Pourquoi les objectifs d’une consultation de rhumatologie
seraient-ils plus difficiles à atteindre ?
Ce sont les différentes composantes de la consultation qu’il faut analyser :
➤ le malade consulte pour des symptômes, essentiellement des douleurs, pour lesquels
il attend un soulagement. Le praticien doit établir la cause de ces douleurs, expliquer
le pronostic à un patient − qui est souvent inquiet, demandeur d’informations concernant
son travail, ses loisirs, les traitements, etc. − et proposer un traitement.
S’il est consciencieux, il s’attachera en outre à mettre tout cela en perspective
avec les morbidités associées, et à prévenir certaines d’entre elles.

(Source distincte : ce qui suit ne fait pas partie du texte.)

-- pv_equiv track=rewrite | github.com/k0walski8/packagetracker | custom_components/pl_package_tracker/api.py | _short_from_detail
-- ===== SOURCE A (Python) =====
-- def _short_from_detail(detail: str) -> str:
--     t = detail.lower()
--     # Delivered
--     if any(k in t for k in [
--         "delivered",
--         "doręczono",
--         "odebrano",
--         "dostarczono",
--         "przesyłka doręczona do odbiorcy",
--         "the shipment has been successfully delivered"
--     ]):
--         return "Delivered"
--
--     # Out for delivery (today)
--     if any(k in t for k in [
--         "out_for_delivery",
--         "w doręczeniu",
--         "kurier w drodze",
--         "dzisiaj doręczenie",
--         "przekazano do doręczenia",
--         "in delivery",
--         "przesyłka przekazana kurierowi do doręczenia",
--         "the shipment has been loaded onto the delivery vehicle"
--     ]):
--         return "In delivery Today"
--
--     # Label created / registered
--     if any(k in t for k in [
--         "created",
--         "confirmed",
--         "utworzono",
--         "przygotowana przez nadawcę",
--         "zarejestrowano",
--         "nadanie zarejestrowane",
--         "przesyłka przyjęta w terminalu nadawczym dhl"
--     ]):
--         return "Label created"
--
--     # Transit / processing
--     if any(k in t for k in [
--         "przesyłka jest obsługiwana w centrum sortowania",
--         "the shipment has been processed in the parcel center"
--     ]):
--         return "In transit"
--
--     # Default case for any other status
--     return "In transit"
-- ===== SOURCE B (Python) =====
-- # B: exhaustive min-priority scan over a flat keyword->priority map, then label lookup.
-- _KEYWORD_PRIO = {
--     "delivered": 0,
--     "dor\u0119czono": 0,
--     "odebrano": 0,
--     "dostarczono": 0,
--     "przesy\u0142ka dor\u0119czona do odbiorcy": 0,
--     "the shipment has been successfully delivered": 0,
--     "out_for_delivery": 1,
--     "w dor\u0119czeniu": 1,
--     "kurier w drodze": 1,
--     "dzisiaj dor\u0119czenie": 1,
--     "przekazano do dor\u0119czenia": 1,
--     "in delivery": 1,
--     "przesy\u0142ka przekazana kurierowi do dor\u0119czenia": 1,
--     "the shipment has been loaded onto the delivery vehicle": 1,
--     "created": 2,
--     "confirmed": 2,
--     "utworzono": 2,
--     "przygotowana przez nadawc\u0119": 2,
--     "zarejestrowano": 2,
--     "nadanie zarejestrowane": 2,
--     "przesy\u0142ka przyj\u0119ta w terminalu nadawczym dhl": 2,
-- }
--
-- _LABELS = ["Delivered", "In delivery Today", "Label created", "In transit"]
--
--
-- def _short_from_detail(detail: str) -> str:
--     t = detail.lower()
--     best = 3
--     for k, p in _KEYWORD_PRIO.items():
--         if p < best and k in t:
--             best = p
--     return _LABELS[best]
-- ===== Notes on version B (the rewrite author's own statement) =====
-- stated objective: alternative
-- what changed: Replaces the ordered early-return if/any chain by a single exhaustive fold over a flat keyword-to-priority map that keeps the minimum matching priority and finally indexes a label array (the redundant explicit 'In transit' group collapses into the default priority).
import Mathlib
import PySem

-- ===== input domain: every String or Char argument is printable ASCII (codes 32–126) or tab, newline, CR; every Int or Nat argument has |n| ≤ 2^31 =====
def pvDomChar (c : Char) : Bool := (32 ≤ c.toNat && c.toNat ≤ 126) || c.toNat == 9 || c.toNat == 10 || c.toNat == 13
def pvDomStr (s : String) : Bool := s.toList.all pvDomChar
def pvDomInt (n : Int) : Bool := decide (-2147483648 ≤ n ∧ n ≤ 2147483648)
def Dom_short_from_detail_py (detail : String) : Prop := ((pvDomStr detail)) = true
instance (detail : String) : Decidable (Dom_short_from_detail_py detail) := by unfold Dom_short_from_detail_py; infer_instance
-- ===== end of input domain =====

-- B replaces A's ordered early-return if/any chain by one exhaustive min-priority fold over a
-- flat keyword→priority map followed by a label-array lookup (objective: alternative algorithm).

-- ===== PORT A =====
def short_from_detail_py (detail : String) : String :=
  let t := PySem.Str.lower detail
  if ["delivered", "doręczono", "odebrano", "dostarczono",
      "przesyłka doręczona do odbiorcy",
      "the shipment has been successfully delivered"].any
      (fun k => PySem.Str.isIn k t) then "Delivered"
  else if ["out_for_delivery", "w doręczeniu", "kurier w drodze",
      "dzisiaj doręczenie", "przekazano do doręczenia", "in delivery",
      "przesyłka przekazana kurierowi do doręczenia",
      "the shipment has been loaded onto the delivery vehicle"].any
      (fun k => PySem.Str.isIn k t) then "In delivery Today"
  else if ["created", "confirmed", "utworzono", "przygotowana przez nadawcę",
      "zarejestrowano", "nadanie zarejestrowane",
      "przesyłka przyjęta w terminalu nadawczym dhl"].any
      (fun k => PySem.Str.isIn k t) then "Label created"
  else if ["przesyłka jest obsługiwana w centrum sortowania",
      "the shipment has been processed in the parcel center"].any
      (fun k => PySem.Str.isIn k t) then "In transit"
  else "In transit"

-- ===== PORT B =====
-- Source B's _KEYWORD_PRIO dict, in insertion order (keys are distinct, so the assoc list is exact)
def pvKeywordPrio : List (String × Nat) :=
  [("delivered", 0), ("doręczono", 0), ("odebrano", 0), ("dostarczono", 0),
   ("przesyłka doręczona do odbiorcy", 0),
   ("the shipment has been successfully delivered", 0),
   ("out_for_delivery", 1), ("w doręczeniu", 1), ("kurier w drodze", 1),
   ("dzisiaj doręczenie", 1), ("przekazano do doręczenia", 1), ("in delivery", 1),
   ("przesyłka przekazana kurierowi do doręczenia", 1),
   ("the shipment has been loaded onto the delivery vehicle", 1),
   ("created", 2), ("confirmed", 2), ("utworzono", 2),
   ("przygotowana przez nadawcę", 2), ("zarejestrowano", 2),
   ("nadanie zarejestrowane", 2),
   ("przesyłka przyjęta w terminalu nadawczym dhl", 2)]

def pvLabels : List String := ["Delivered", "In delivery Today", "Label created", "In transit"]

def short_from_detail_py_alt (detail : String) : String :=
  let t := PySem.Str.lower detail
  let best := pvKeywordPrio.foldl
    (fun best kp => if kp.2 < best ∧ PySem.Str.isIn kp.1 t = true then kp.2 else best) 3
  pvLabels.getD best "In transit"

-- ===== PRECONDITION & SPEC =====
def Spec_short_from_detail_py (detail : String) (out : String) : Prop := out = short_from_detail_py_alt detail
instance (detail : String) (out : String) : Decidable (Spec_short_from_detail_py detail out) := by unfold Spec_short_from_detail_py; infer_instance

-- ===== CLAIM (what is proved, stated in full; the proofs are below) =====
def Claim_equal_short_from_detail_py : Prop := ∀ (detail : String), Dom_short_from_detail_py detail → Spec_short_from_detail_py detail (short_from_detail_py detail)

-- ===== LEMMAS AND PROOFS =====

-- folding one keyword group of constant priority p lowers the accumulator to p exactly
-- when p is below it and some keyword of the group occurs in t
theorem pvFold_const_prio (t : String) (p b : Nat) (g : List String) :
    (g.map (fun k => (k, p))).foldl
      (fun best kp => if kp.2 < best ∧ PySem.Str.isIn kp.1 t = true then kp.2 else best) b
    = if p < b ∧ g.any (fun k => PySem.Str.isIn k t) = true then p else b := by
  induction g generalizing b with
  | nil => simp
  | cons k g ih =>
    simp only [List.map_cons, List.foldl_cons, List.any_cons]
    by_cases hk : PySem.Chars.isIn k.toList t.toList = true
    · by_cases hp : p < b
      · rw [if_pos ⟨hp, hk⟩, ih]
        simp [hp, hk]
      · rw [if_neg (fun h => hp h.1), ih]
        simp [hp]
    · rw [if_neg (fun h => hk h.2), ih]
      simp [hk]

theorem pvKey (c0 c1 c2 c3 : Prop) [Decidable c0] [Decidable c1] [Decidable c2] [Decidable c3] :
    (if c0 then "Delivered" else if c1 then "In delivery Today" else if c2 then "Label created"
     else if c3 then "In transit" else "In transit")
    = pvLabels.getD
        (if 2 < (if 1 < (if 0 < 3 ∧ c0 then 0 else 3) ∧ c1 then 1
                 else (if 0 < 3 ∧ c0 then 0 else 3)) ∧ c2 then 2
         else (if 1 < (if 0 < 3 ∧ c0 then 0 else 3) ∧ c1 then 1
               else (if 0 < 3 ∧ c0 then 0 else 3)))
        "In transit" := by
  by_cases h0 : c0 <;> by_cases h1 : c1 <;> by_cases h2 : c2 <;> by_cases h3 : c3 <;>
    simp [h0, h1, h2, h3, pvLabels]

theorem short_from_detail_py_eq_alt (detail : String) :
    short_from_detail_py detail = short_from_detail_py_alt detail := by
  unfold short_from_detail_py short_from_detail_py_alt
  have hsplit : pvKeywordPrio =
      (["delivered", "doręczono", "odebrano", "dostarczono",
        "przesyłka doręczona do odbiorcy",
        "the shipment has been successfully delivered"].map (fun k => (k, 0)))
      ++ (["out_for_delivery", "w doręczeniu", "kurier w drodze",
        "dzisiaj doręczenie", "przekazano do doręczenia", "in delivery",
        "przesyłka przekazana kurierowi do doręczenia",
        "the shipment has been loaded onto the delivery vehicle"].map (fun k => (k, 1)))
      ++ (["created", "confirmed", "utworzono", "przygotowana przez nadawcę",
        "zarejestrowano", "nadanie zarejestrowane",
        "przesyłka przyjęta w terminalu nadawczym dhl"].map (fun k => (k, 2))) := rfl
  rw [hsplit]
  simp only [List.foldl_append, pvFold_const_prio]
  exact pvKey _ _ _ _

-- ===== VERDICT (by name: the statement is the Claim_ definition above) =====
theorem short_from_detail_py_spec : Claim_equal_short_from_detail_py := by
  intro detail _
  exact short_from_detail_py_eq_alt detail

L’ensemble de ces objectifs contraste avec l’attente du malade, qui désire une consultation
rapide, avec un résultat immédiat ;
➤ la structure de notre système de santé privilégie l’acte technique au détriment de l’acte
global. Les neurologues ou les psychiatres ont droit à une valorisation de leurs consultations,
considérées comme plus longues.
Conclusion
Cette enquête traduit plus la difficulté de notre tâche qu’une réelle insatisfaction,
car l’arrivée de nombreux nouveaux traitements nous donne également de grandes
satisfactions par le soulagement qu’ils procurent à nos patients.
Cependant, si l’on réfléchit sur notre spécialité et ses perspectives, il convient d’analyser
notre pratique et de proposer d’autres modèles d’offres de soins, dans d’autres cadres,
permettant de répondre de façon plus efficiente et plus satisfaisante aux besoins
de nos patients et de façon moins pénible pour les rhumatologues.